# Aim of the task
The answer must be every line of the records in which the string "hLast" appears.

─── Provided information ───

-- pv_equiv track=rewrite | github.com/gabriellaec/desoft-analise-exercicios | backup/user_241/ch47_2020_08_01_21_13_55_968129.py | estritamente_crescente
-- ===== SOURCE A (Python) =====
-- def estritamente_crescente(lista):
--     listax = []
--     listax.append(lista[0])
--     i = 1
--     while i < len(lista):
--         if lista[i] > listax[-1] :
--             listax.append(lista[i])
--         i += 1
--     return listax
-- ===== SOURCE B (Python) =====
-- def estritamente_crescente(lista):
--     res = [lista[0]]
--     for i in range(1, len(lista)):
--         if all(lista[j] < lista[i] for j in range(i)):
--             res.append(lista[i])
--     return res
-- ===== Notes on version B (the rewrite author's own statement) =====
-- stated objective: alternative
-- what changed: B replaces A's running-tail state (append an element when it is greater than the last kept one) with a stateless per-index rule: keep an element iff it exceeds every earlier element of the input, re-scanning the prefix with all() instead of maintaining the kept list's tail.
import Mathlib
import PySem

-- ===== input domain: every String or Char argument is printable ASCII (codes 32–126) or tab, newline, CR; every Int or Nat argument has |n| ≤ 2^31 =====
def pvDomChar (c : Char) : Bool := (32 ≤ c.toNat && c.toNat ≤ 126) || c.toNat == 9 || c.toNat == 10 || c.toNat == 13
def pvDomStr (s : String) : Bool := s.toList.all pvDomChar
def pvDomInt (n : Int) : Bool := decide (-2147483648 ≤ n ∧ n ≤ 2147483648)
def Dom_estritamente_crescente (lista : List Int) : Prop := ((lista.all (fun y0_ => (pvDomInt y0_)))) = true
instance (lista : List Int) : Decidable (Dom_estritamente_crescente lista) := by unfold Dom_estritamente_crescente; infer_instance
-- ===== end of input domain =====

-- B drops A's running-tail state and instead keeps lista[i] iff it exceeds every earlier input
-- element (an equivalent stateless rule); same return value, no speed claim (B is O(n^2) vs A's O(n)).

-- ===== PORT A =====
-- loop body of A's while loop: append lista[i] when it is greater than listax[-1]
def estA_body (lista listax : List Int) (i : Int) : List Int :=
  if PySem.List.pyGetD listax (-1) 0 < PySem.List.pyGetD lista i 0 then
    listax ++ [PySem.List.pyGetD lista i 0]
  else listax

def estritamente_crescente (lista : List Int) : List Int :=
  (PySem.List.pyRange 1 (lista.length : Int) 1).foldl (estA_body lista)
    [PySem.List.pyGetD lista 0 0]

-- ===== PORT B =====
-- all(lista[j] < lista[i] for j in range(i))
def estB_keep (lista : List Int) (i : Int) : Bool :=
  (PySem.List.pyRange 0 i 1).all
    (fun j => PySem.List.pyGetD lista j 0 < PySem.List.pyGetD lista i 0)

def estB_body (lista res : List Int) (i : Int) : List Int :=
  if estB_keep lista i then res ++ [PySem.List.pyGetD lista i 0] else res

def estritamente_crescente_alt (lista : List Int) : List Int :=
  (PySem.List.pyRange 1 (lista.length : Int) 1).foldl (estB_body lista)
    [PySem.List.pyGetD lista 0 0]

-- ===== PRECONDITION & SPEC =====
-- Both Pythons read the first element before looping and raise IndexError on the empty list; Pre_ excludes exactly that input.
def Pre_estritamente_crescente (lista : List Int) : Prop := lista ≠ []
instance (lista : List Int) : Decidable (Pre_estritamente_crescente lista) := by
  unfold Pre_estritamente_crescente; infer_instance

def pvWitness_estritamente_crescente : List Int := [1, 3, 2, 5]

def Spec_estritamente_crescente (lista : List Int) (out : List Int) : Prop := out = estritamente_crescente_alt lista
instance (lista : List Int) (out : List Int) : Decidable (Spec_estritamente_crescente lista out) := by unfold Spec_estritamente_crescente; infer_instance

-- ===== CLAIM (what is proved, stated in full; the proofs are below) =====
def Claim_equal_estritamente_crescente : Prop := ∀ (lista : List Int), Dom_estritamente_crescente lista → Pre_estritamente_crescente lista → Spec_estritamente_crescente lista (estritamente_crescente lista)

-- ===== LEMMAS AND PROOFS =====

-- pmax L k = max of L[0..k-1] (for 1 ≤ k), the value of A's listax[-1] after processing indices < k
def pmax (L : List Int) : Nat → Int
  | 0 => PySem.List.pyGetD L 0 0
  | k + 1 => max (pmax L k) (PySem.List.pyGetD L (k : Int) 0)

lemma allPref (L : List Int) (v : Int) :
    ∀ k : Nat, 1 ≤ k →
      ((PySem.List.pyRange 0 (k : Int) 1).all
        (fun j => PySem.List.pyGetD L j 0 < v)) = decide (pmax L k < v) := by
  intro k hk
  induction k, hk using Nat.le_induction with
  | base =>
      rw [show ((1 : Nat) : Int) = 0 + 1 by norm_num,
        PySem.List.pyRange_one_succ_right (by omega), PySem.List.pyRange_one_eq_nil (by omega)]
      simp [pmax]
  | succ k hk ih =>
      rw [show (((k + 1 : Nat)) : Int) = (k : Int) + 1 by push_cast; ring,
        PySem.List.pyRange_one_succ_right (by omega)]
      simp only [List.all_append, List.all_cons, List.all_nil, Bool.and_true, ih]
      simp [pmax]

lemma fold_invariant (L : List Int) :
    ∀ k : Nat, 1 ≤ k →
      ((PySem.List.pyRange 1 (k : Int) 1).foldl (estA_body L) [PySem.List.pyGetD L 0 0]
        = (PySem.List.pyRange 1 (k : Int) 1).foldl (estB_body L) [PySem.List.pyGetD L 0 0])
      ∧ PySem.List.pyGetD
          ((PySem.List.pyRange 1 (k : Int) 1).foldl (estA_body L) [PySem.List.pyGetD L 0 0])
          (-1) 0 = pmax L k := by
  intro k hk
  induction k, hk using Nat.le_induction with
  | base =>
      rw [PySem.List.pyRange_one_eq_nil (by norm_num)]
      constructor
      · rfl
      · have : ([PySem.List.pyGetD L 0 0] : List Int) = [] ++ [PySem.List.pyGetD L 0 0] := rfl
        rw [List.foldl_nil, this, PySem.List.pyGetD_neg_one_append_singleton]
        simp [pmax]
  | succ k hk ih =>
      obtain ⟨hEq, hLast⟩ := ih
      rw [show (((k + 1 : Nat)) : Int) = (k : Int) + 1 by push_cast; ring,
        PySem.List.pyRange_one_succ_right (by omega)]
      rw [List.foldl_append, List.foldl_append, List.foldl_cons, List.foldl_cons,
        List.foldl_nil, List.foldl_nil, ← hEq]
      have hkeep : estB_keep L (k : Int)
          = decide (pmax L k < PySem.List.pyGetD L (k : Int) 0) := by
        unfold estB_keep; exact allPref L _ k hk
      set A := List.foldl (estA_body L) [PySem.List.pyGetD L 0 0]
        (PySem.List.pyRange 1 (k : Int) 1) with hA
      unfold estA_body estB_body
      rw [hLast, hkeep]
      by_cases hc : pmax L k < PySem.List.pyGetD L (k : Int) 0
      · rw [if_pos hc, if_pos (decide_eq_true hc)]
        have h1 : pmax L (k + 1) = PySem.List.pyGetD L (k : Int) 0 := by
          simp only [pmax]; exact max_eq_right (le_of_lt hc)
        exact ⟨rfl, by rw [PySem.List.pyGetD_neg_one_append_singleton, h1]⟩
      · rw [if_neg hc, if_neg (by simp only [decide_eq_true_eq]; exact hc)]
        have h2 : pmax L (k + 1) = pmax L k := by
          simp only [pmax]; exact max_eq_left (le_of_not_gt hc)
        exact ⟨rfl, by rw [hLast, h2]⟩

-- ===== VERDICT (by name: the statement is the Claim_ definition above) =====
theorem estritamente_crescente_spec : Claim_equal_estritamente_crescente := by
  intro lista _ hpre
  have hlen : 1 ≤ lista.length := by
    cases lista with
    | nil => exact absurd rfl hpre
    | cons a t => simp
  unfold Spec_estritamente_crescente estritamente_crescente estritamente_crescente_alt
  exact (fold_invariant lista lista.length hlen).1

───

# Response box
      obtain ⟨hEq, hLast⟩ := ih
      rw [hLast, hkeep]
        exact ⟨rfl, by rw [hLast, h2]⟩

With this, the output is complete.